İçerisinde yaşadığımız bu toplum, Anadolu insanın beslendiği bu kadim kültür tüm bu soruların cevaplarının, misal-i künt-ü kenz’deki gibi, saklı bulunduğu yegane mahzen!

Ruhumuzun yoğrulduğu, acıların ve sevinçlerin harmanlandığı bu bölge, Anadolu ne kadar mahzun ve müzmin bir beldedir.

İnsanı Anadolu’nun ne kadar da muzdarip ama mesuttur. Evet bizler hayranız insanına bu toprakların. Her şeye rağmen. Sağlam kalmış olan her algı ve kültür geleneği kurtuluş için, kurtuluşu için dünyanın birer kıvılcım.

Canlarımızdan bahsediyorduk. İnancımızdan. Bizlerden canlarımızı isteyen bir inancımız var. Bizlerden canlarımızı niçin istiyor peki inancımız, bu topraklar, bu gelenek? Şunun için; 

Bizlerin canlarının alınmasına karşılık, davamızın yükselmesi, tüm insanlara aynı zaviyeden bakabilmeyi sağlayan yek pare inancın cihana hakim olması gerçeği, bu gerçeğin gerçekleşmesinin gereği olduğu için. Büyük devletler diyor merhum Nurettin Topçu, “Büyük devletler, büyük mezarların üzerinde kurulur.” 

Nedir can istemek peki? 

Aslında mesele ve çözüm insanın da Anadolunun. Doğrudan can vermemizi tutup ölmemizi istemiyor inancımız, bu topraklar. Yeri ve zamanı geldiğinde, zor zamanda verebilecek inanç ve iradeye sahip olmak ruh halini görmek istiyor bizde! Anadolu insanının ruh halini. 

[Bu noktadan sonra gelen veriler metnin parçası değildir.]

-- pv_equiv track=rewrite | github.com/evdanil/cn-tool | cn-tool.py | prepare_device_data
-- ===== SOURCE A (Python) =====
-- def prepare_device_data(device_data_list: list) -> tuple:
--     # This function prepares data gathered by process_device_data to a format suitable for saving in excel table
--     all_columns = set()
--     devices = {}
--
--     def merge_device_info(info1: dict, info2: dict) -> dict:
--         merged = info1.copy()
--         for key, value in info2.items():
--             if not merged.get(key) and value:
--                 merged[key] = value
--         return merged
--
--     for device_data in device_data_list:
--         for row in device_data:
--             all_columns.update(row.keys())
--             device_key = (row['Device Name'], row.get('Serial Number', ''), row.get('License Name', ''))
--
--             if device_key not in devices:
--                 devices[device_key] = row.copy()
--             else:
--                 devices[device_key] = merge_device_info(devices[device_key], row)
--
--     # Create final rows
--     rows = list(devices.values())
--
--     # Define priority columns
--     priority_columns = [
--         'Device Name',
--         'Serial Number',
--         'Product ID (PID)',
--         'Parent Device Name',
--         'Stack Role',
--         'Software Version',
--         'Software Image',
--         'License Name',
--         'License Type',
--         'Confirmation Code',
--         'License Count',
--         'License Entitlement Tag',
--         'License Period Left',
--         'License Priority',
--         'License Reservation Status',
--         'License State',
--         'License Status',
--         'Uptime'
--         ]
--
--     # Sort columns with priority columns first, no other than priority columns expected,
--     # but if they present they will be added at the end
--     other_columns = sorted(col for col in all_columns if col not in priority_columns)
--     columns = priority_columns + other_columns
--
--     # Ensure all rows have all columns (fill with empty string if missing)
--     for row in rows:
--         for col in columns:
--             if col not in row:
--                 row[col] = ''
--
--     # Convert rows to list format
--     row_data = [[row.get(col, '') for col in columns] for row in rows]
--
--     return columns, row_data
-- ===== SOURCE B (Python) =====
-- def prepare_device_data(device_data_list: list) -> tuple:
--     # Group rows by device key once, then compute each output cell directly as the
--     # first non-empty value for its column across the group's rows (no dict merging,
--     # no fill pass).
--     priority_columns = [
--         'Device Name',
--         'Serial Number',
--         'Product ID (PID)',
--         'Parent Device Name',
--         'Stack Role',
--         'Software Version',
--         'Software Image',
--         'License Name',
--         'License Type',
--         'Confirmation Code',
--         'License Count',
--         'License Entitlement Tag',
--         'License Period Left',
--         'License Priority',
--         'License Reservation Status',
--         'License State',
--         'License Status',
--         'Uptime'
--         ]
--
--     all_columns = set()
--     groups = {}
--     for device_data in device_data_list:
--         for row in device_data:
--             all_columns.update(row.keys())
--             key = (row['Device Name'], row.get('Serial Number', ''), row.get('License Name', ''))
--             groups.setdefault(key, []).append(row)
--
--     other_columns = sorted(col for col in all_columns if col not in priority_columns)
--     columns = priority_columns + other_columns
--
--     def cell(rows: list, col: str) -> str:
--         for r in rows:
--             v = r.get(col, '')
--             if v:
--                 return v
--         return ''
--
--     row_data = [[cell(rows, col) for col in columns] for rows in groups.values()]
--     return columns, row_data
-- ===== Notes on version B (the rewrite author's own statement) =====
-- stated objective: alternative
-- what changed: B collects each device's rows into a grouped list in one pass and computes every output cell directly as the first non-empty value of its column across the group, replacing A's incremental dict-copy merging and its column fill pass.
import Mathlib
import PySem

Anadolu insanı ruh hali çünkü, tüm tanzimleri, verdiğin kadarını almak mantığına, almayı düşünmeden vermek, gibi şahsına münhasır bir düşünceyi ekleyerek alt üst edebilmiş tek ruh hali. 

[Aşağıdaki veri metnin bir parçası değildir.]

-- pv_equiv track=rewrite | github.com/aryashubhavi/Artificial_Intelligence_IU | abudhkar-aryas-jstrieb-a1/part3/assign.py | check_if_all_students_assigned
-- ===== SOURCE A (Python) =====
-- def check_if_all_students_assigned(students, teams):
--     students_in_team = []
--     for team in teams:
--         for student in team:
--             students_in_team.append(student)
--     for student in students:
--         if( student not in students_in_team):
--             return False
--     return True
-- ===== SOURCE B (Python) =====
-- def check_if_all_students_assigned(students, teams):
--     # Shrink the set of still-unassigned students team by team; stop early once empty.
--     missing = set(students)
--     for team in teams:
--         if not missing:
--             return True
--         missing -= set(team)
--     return not missing
-- ===== Notes on version B (the rewrite author's own statement) =====
-- stated objective: alternative
-- what changed: Instead of flattening teams and testing each student's membership, B iterates over teams shrinking a set of still-missing students by set difference (with early exit once empty) and returns whether any remain; there is no loop over students and no membership test.
import Mathlib
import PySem

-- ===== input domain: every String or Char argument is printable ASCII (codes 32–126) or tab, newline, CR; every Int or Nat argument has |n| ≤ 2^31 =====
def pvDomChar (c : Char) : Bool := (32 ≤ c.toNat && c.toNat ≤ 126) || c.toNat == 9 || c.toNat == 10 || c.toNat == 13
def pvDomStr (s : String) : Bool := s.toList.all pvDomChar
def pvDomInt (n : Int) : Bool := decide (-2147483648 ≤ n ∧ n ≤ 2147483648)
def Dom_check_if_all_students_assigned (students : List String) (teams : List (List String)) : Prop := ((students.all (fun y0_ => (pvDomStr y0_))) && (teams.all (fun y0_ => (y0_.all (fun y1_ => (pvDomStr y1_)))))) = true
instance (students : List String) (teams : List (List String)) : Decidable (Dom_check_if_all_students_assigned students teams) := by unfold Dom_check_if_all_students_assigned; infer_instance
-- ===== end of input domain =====

-- B replaces A's flattened membership list and per-student membership loop by a single
-- pass over teams that shrinks a set of still-missing students (early exit once empty);
-- objective: alternative.

-- ===== PORT A =====
-- the second loop of A: early-return False on the first student not in students_in_team
def pvACheck (sit : List String) : List String → Bool
  | [] => true
  | s :: rest => if !(sit.contains s) then false else pvACheck sit rest

def check_if_all_students_assigned (students : List String) (teams : List (List String)) : Bool :=
  let students_in_team := teams.foldl (fun acc team => team.foldl (fun a s => a ++ [s]) acc) []
  pvACheck students_in_team students

-- ===== PORT B =====
-- B's loop over teams: early-return True once `missing` is empty, else subtract the team
def pvBLoop (missing : PySem.Set String) : List (List String) → Bool
  | [] => missing.isEmpty
  | t :: ts => if missing.isEmpty then true else pvBLoop (PySem.Set.diff missing t) ts

def check_if_all_students_assigned_alt (students : List String) (teams : List (List String)) : Bool :=
  pvBLoop (PySem.Set.ofList students) teams

-- ===== PRECONDITION & SPEC =====
def Spec_check_if_all_students_assigned (students : List String) (teams : List (List String)) (out : Bool) : Prop := out = check_if_all_students_assigned_alt students teams
instance (students : List String) (teams : List (List String)) (out : Bool) : Decidable (Spec_check_if_all_students_assigned students teams out) := by unfold Spec_check_if_all_students_assigned; infer_instance

-- ===== CLAIM (what is proved, stated in full; the proofs are below) =====
def Claim_equal_check_if_all_students_assigned : Prop := ∀ (students : List String) (teams : List (List String)), Dom_check_if_all_students_assigned students teams → Spec_check_if_all_students_assigned students teams (check_if_all_students_assigned students teams)

-- ===== LEMMAS AND PROOFS =====

-- A's inner append loop over a team is plain list append
theorem pv_inner_append (team acc : List String) :
    team.foldl (fun a s => a ++ [s]) acc = acc ++ team := by
  induction team generalizing acc with
  | nil => simp
  | cons x xs ih => simp [List.foldl, ih]

-- A's students_in_team is the flattening of teams
theorem pv_sit_eq_flatten (teams : List (List String)) (acc : List String) :
    teams.foldl (fun acc team => team.foldl (fun a s => a ++ [s]) acc) acc = acc ++ teams.flatten := by
  induction teams generalizing acc with
  | nil => simp
  | cons t ts ih => rw [List.foldl_cons, pv_inner_append, ih]; simp

-- A's early-return loop is an 'all' over students
theorem pv_check_eq_all (sit : List String) (l : List String) :
    pvACheck sit l = l.all (fun s => sit.contains s) := by
  induction l with
  | nil => rfl
  | cons s rest ih =>
      by_cases h : sit.contains s <;> simp [pvACheck, ih]

-- B's shrinking loop succeeds iff every still-missing student occurs in some remaining team
theorem pv_bloop_iff (ts : List (List String)) (missing : PySem.Set String) :
    pvBLoop missing ts = true ↔ ∀ x ∈ missing, x ∈ ts.flatten := by
  induction ts generalizing missing with
  | nil =>
      simp [pvBLoop, List.isEmpty_iff, List.eq_nil_iff_forall_not_mem]
  | cons t ts ih =>
      by_cases h : missing.isEmpty
      · simp only [pvBLoop, h, if_true, true_iff]
        intro x hx
        rw [List.isEmpty_iff] at h
        simp [h] at hx
      · rw [show pvBLoop missing (t :: ts) = pvBLoop (PySem.Set.diff missing t) ts from by
            simp [pvBLoop, h], ih]
        constructor
        · intro hall x hx
          by_cases hxt : x ∈ t
          · simp [List.flatten_cons, hxt]
          · have := hall x (by rw [PySem.Set.mem_diff]; exact ⟨hx, hxt⟩)
            simp [List.flatten_cons, this]
        · intro hall x hx
          rw [PySem.Set.mem_diff] at hx
          have := hall x hx.1
          simp only [List.flatten_cons, List.mem_append] at this
          exact this.resolve_left hx.2

-- ===== VERDICT (by name: the statement is the Claim_ definition above) =====
theorem check_if_all_students_assigned_spec : Claim_equal_check_if_all_students_assigned := by
  intro students teams _
  unfold Spec_check_if_all_students_assigned
  unfold check_if_all_students_assigned check_if_all_students_assigned_alt
  simp only [pv_sit_eq_flatten, List.nil_append, pv_check_eq_all]
  rw [Bool.eq_iff_iff, pv_bloop_iff]
  simp [PySem.Set.mem_ofList]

Elimizdekilerin bize verilmesi neyin karşılığında peki? Bizlere varolmak lütfunu bahşeden kadir-i mutlak yaratıcıya ne verdik? Bizlere ruhundan üfleyen Rabbimiz bize bunları tüketmek ve son raddeye kadar kullanmak maksadıyla vermedi! Yeri geldiğinde yoksula düşküne ve düşene el uzatmak ve merhamet göstermemiz şartıyla verdi bunları bize. İlk ve en büyük merhamet sahibi kendisidir bu yüzden. Rahman ve Rahim olan elbette. 

Kendisinden bir parça olarak hulk olunan insanda vermek yetisini var eden, bu yeti ile insanın hakikat yolculuğuna en sağlam bileti yine kendisi takdim eden Rahman külfetsiz ikramın en büyük sahibidir. 

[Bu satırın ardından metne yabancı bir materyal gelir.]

-- pv_equiv track=rewrite | github.com/yaxlie/PIRO_OCR | processing.py | calc_num_lens
-- ===== SOURCE A (Python) =====
-- def calc_num_lens(sequece):
--     lens = []
--     count = 1
--     current_num = sequece[0]
--     begin_index = 0
--
--     for i, num in enumerate(sequece[1:]):
--         if num != current_num:
--             lens.append((current_num, count, begin_index, i + 1))
--             begin_index = i + 1
--             count = 0
--             current_num = num
--         count += 1
--     lens.append((current_num, count, begin_index, len(sequece)))
--
--     return lens
-- ===== SOURCE B (Python) =====
-- def calc_num_lens(sequece):
--     n = len(sequece)
--     bounds = [0] + [i for i in range(1, n) if sequece[i] != sequece[i - 1]] + [n]
--     return [(sequece[b], e - b, b, e) for b, e in zip(bounds, bounds[1:])]
-- ===== Notes on version B (the rewrite author's own statement) =====
-- stated objective: alternative
-- what changed: Replaces the mutable run-state loop (count/current_num/begin_index) with a boundary-index pass: collect indices where the value changes, then emit (value, length, begin, end) from consecutive boundary pairs.
import Mathlib
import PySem

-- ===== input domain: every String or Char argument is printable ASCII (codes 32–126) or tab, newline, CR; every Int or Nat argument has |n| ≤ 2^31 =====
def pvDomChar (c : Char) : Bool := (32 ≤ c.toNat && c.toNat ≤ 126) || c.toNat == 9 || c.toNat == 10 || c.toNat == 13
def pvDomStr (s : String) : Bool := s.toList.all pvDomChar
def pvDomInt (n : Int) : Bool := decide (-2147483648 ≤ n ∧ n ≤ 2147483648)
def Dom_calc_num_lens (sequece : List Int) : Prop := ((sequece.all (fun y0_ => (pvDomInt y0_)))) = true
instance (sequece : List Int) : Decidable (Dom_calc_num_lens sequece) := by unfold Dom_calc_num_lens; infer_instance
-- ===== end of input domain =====

-- B replaces A's mutable run-state loop by a boundary-index pass; equivalence proved for nonempty input (both raise IndexError on []).

-- ===== PORT A =====
-- A's loop state (lens, count, current_num, begin_index); one fold step per element of sequece[1:].
def pvStepA (st : List (Int × Int × Int × Int) × Int × Int × Int) (p : Int × Int) :
    List (Int × Int × Int × Int) × Int × Int × Int :=
  let (lens, count, current_num, begin_index) := st
  let (i, num) := p
  if num ≠ current_num then
    (lens ++ [(current_num, count, begin_index, i + 1)], 0 + 1, num, i + 1)
  else
    (lens, count + 1, current_num, begin_index)

def calc_num_lens (sequece : List Int) : List (Int × Int × Int × Int) :=
  let current_num : Int := PySem.List.pyGetD sequece 0 0  -- sequece[0]; IndexError on [] excluded by Pre_
  let st := (PySem.List.enumerate (PySem.List.slice sequece (some 1) none) 0).foldl
              pvStepA ([], 1, current_num, 0)
  st.1 ++ [(st.2.2.1, st.2.1, st.2.2.2, (sequece.length : Int))]

-- ===== PORT B =====
def calc_num_lens_alt (sequece : List Int) : List (Int × Int × Int × Int) :=
  let n : Int := sequece.length
  let bounds : List Int :=
    [0] ++ (PySem.List.pyRange 1 n 1).filter
             (fun i => PySem.List.pyGetD sequece i 0 ≠ PySem.List.pyGetD sequece (i - 1) 0)
        ++ [n]
  (bounds.zip (bounds.drop 1)).map
    (fun p => (PySem.List.pyGetD sequece p.1 0, p.2 - p.1, p.1, p.2))

-- ===== PRECONDITION & SPEC =====
-- A raises IndexError (sequece[0]) on the empty list; B raises there too.
def Pre_calc_num_lens (sequece : List Int) : Prop := sequece ≠ []
instance (sequece : List Int) : Decidable (Pre_calc_num_lens sequece) := by unfold Pre_calc_num_lens; infer_instance
def pvWitness_calc_num_lens : List Int := [1, 1, 2]

def Spec_calc_num_lens (sequece : List Int) (out : List (Int × Int × Int × Int)) : Prop := out = calc_num_lens_alt sequece
instance (sequece : List Int) (out : List (Int × Int × Int × Int)) : Decidable (Spec_calc_num_lens sequece out) := by unfold Spec_calc_num_lens; infer_instance

-- ===== CLAIM (what is proved, stated in full; the proofs are below) =====
def Claim_equal_calc_num_lens : Prop := ∀ (sequece : List Int), Dom_calc_num_lens sequece → Pre_calc_num_lens sequece → Spec_calc_num_lens sequece (calc_num_lens sequece)

-- ===== LEMMAS AND PROOFS =====

-- Reference run-length recursion both ports are reduced to.
def runsI (b c cnt : Int) : List Int → List (Int × Int × Int × Int)
  | [] => [(c, cnt, b, b + cnt)]
  | x :: xs => if x = c then runsI b c (cnt + 1) xs
               else (c, cnt, b, b + cnt) :: runsI (b + cnt) x 1 xs

theorem foldA_runs (t : List Int) : ∀ (lens : List (Int × Int × Int × Int)) (cur cnt b s L : Int),
    s + 1 = b + cnt → L = s + 1 + t.length →
    (let st := (PySem.List.enumerate t s).foldl pvStepA (lens, cnt, cur, b)
     st.1 ++ [(st.2.2.1, st.2.1, st.2.2.2, L)]) = lens ++ runsI b cur cnt t := by
  induction t with
  | nil =>
    intro lens cur cnt b s L h hL
    simp [PySem.List.enumerate, runsI] at *
    omega
  | cons x xs ih =>
    intro lens cur cnt b s L h hL
    rw [PySem.List.enumerate_cons]
    simp only [List.foldl_cons]
    by_cases hx : x = cur
    · have : pvStepA (lens, cnt, cur, b) (s, x) = (lens, cnt + 1, cur, b) := by
        simp [pvStepA, hx]
      rw [this, ih lens cur (cnt + 1) b (s + 1) L (by omega) (by simp at hL ⊢; omega)]
      simp [runsI, hx]
    · have : pvStepA (lens, cnt, cur, b) (s, x)
          = (lens ++ [(cur, cnt, b, s + 1)], 1, x, s + 1) := by
        simp [pvStepA, hx]
      rw [this, ih (lens ++ [(cur, cnt, b, s + 1)]) x 1 (s + 1) (s + 1) L (by omega)
            (by simp at hL ⊢; omega)]
      simp [runsI, hx]
      constructor
      · omega
      · have hb : b + cnt = s + 1 := by omega
        rw [hb]

theorem calcA_runs (h : Int) (t : List Int) :
    calc_num_lens (h :: t) = runsI 0 h 1 t := by
  unfold calc_num_lens
  have hs : PySem.List.slice (h :: t) (some 1) none = t := by
    have := PySem.List.slice_from_natCast (h :: t) 1
    simpa using this
  rw [hs]
  have := foldA_runs t [] h 1 0 0 ((h :: t).length : Int) (by omega) (by simp; omega)
  simpa using this

-- boundary list of B restricted to positions ≥ p
def pvBoundsFrom (v : List Int) (p : Int) : List Int :=
  (PySem.List.pyRange p v.length 1).filter
    (fun i => PySem.List.pyGetD v i 0 ≠ PySem.List.pyGetD v (i - 1) 0) ++ [(v.length : Int)]

theorem tailB_runs (v : List Int) : ∀ (k p b cnt : Nat) (c : Int),
    p + k = v.length → b + cnt = p → 1 ≤ cnt →
    (∀ j : Nat, b ≤ j → j < p → v.getD j 0 = c) →
    (((b : Int) :: pvBoundsFrom v p).zip (pvBoundsFrom v p)).map
      (fun q => (PySem.List.pyGetD v q.1 0, q.2 - q.1, q.1, q.2))
    = runsI b c cnt (v.drop p) := by
  intro k
  induction k with
  | zero =>
    intro p b cnt c hk hb hc hseg
    have hp : p = v.length := by omega
    have hrange : PySem.List.pyRange (p : Int) v.length 1 = [] := by
      rw [hp]; simp [PySem.List.pyRange]
    have hdrop : v.drop p = [] := by rw [hp]; simp
    have hgb : v[b]?.getD 0 = c := by
      have := hseg b (le_refl _) (by omega); simpa [List.getD] using this
    simp [pvBoundsFrom, hrange, hdrop, runsI, hgb]
    omega
  | succ k ih =>
    intro p b cnt c hk hb hc hseg
    have hplt : p < v.length := by omega
    have hx : v.drop p = v[p] :: v.drop (p + 1) := List.drop_eq_getElem_cons hplt
    have hrange : PySem.List.pyRange (p : Int) v.length 1
        = (p : Int) :: PySem.List.pyRange ((p : Int) + 1) v.length 1 := by
      apply PySem.List.pyRange_one_cons
      exact_mod_cast hplt
    have hgp : PySem.List.pyGetD v (p : Int) 0 = v[p] := by
      simp [List.getD, hplt]
    have hgp1 : PySem.List.pyGetD v ((p : Int) - 1) 0 = c := by
      have h1 : ((p : Int) - 1) = ((p - 1 : Nat) : Int) := by omega
      rw [h1]
      simp only [PySem.List.pyGetD_natCast]
      exact hseg (p - 1) (by omega) (by omega)
    by_cases hxc : v[p] = c
    · -- same value: position p is not a boundary
      have hfilt : pvBoundsFrom v p = pvBoundsFrom v (p + 1) := by
        unfold pvBoundsFrom
        rw [hrange]
        simp only [List.filter_cons]
        rw [if_neg (by simp [hgp, hgp1, hxc])]
      rw [hfilt]
      have := ih (p + 1) b (cnt + 1) c (by omega) (by omega) (by omega)
        (by intro j hj1 hj2
            by_cases hjp : j = p
            · subst hjp; simp [List.getD, hplt, hxc]
            · exact hseg j hj1 (by omega))
      push_cast at this
      rw [this, hx]
      simp [runsI, hxc]
    · -- new value: position p is a boundary
      have hfilt : pvBoundsFrom v p = (p : Int) :: pvBoundsFrom v (p + 1) := by
        unfold pvBoundsFrom
        rw [hrange]
        simp only [List.filter_cons]
        rw [if_pos (by simp [hgp, hgp1, hxc])]
        norm_num
      rw [hfilt]
      have hrec := ih (p + 1) p 1 (v[p]) (by omega) (by omega) (by omega)
        (by intro j hj1 hj2
            have : j = p := by omega
            subst this; simp [List.getD, hplt])
      push_cast at hrec
      rw [hx]
      simp only [List.zip_cons_cons, List.map_cons, hrec, runsI, if_neg hxc]
      have hgb : PySem.List.pyGetD v (b : Int) 0 = c := by
        simp only [PySem.List.pyGetD_natCast]
        exact hseg b (le_refl _) (by omega)
      have hpe : ((p : Int)) = (b : Int) + cnt := by omega
      rw [hgb, hpe]
      congr 1
      simp

theorem calcB_runs (h : Int) (t : List Int) :
    calc_num_lens_alt (h :: t) = runsI 0 h 1 t := by
  unfold calc_num_lens_alt
  have hb : ([0] ++ (PySem.List.pyRange 1 ((h :: t).length : Int) 1).filter
             (fun i => PySem.List.pyGetD (h :: t) i 0 ≠ PySem.List.pyGetD (h :: t) (i - 1) 0)
        ++ [((h :: t).length : Int)]) = (0 : Int) :: pvBoundsFrom (h :: t) 1 := by
    simp [pvBoundsFrom]
  simp only [hb, List.drop_succ_cons, List.drop_zero]
  have := tailB_runs (h :: t) t.length 1 0 1 h (by simp; omega) (by omega) (by omega)
    (by intro j hj1 hj2
        have : j = 0 := by omega
        subst this; simp [List.getD])
  simpa using this

-- ===== VERDICT (by name: the statement is the Claim_ definition above) =====
theorem calc_num_lens_spec : Claim_equal_calc_num_lens := by
  intro sequece _ hpre
  unfold Spec_calc_num_lens
  cases sequece with
  | nil => exact absurd rfl hpre
  | cons h t => rw [calcA_runs, calcB_runs]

Bu hakikat yolculuğunda neresidir yeri peki Anadolu insanının? Anadolu insanı vermek, varken değilde elinde yokken dahi verebilmek feraseti ile harekete geçen trene binmeye, hakikat, yolculuğuna çıkmaya en yakın insandır. Değişen dünya ve insanlara rağmen. 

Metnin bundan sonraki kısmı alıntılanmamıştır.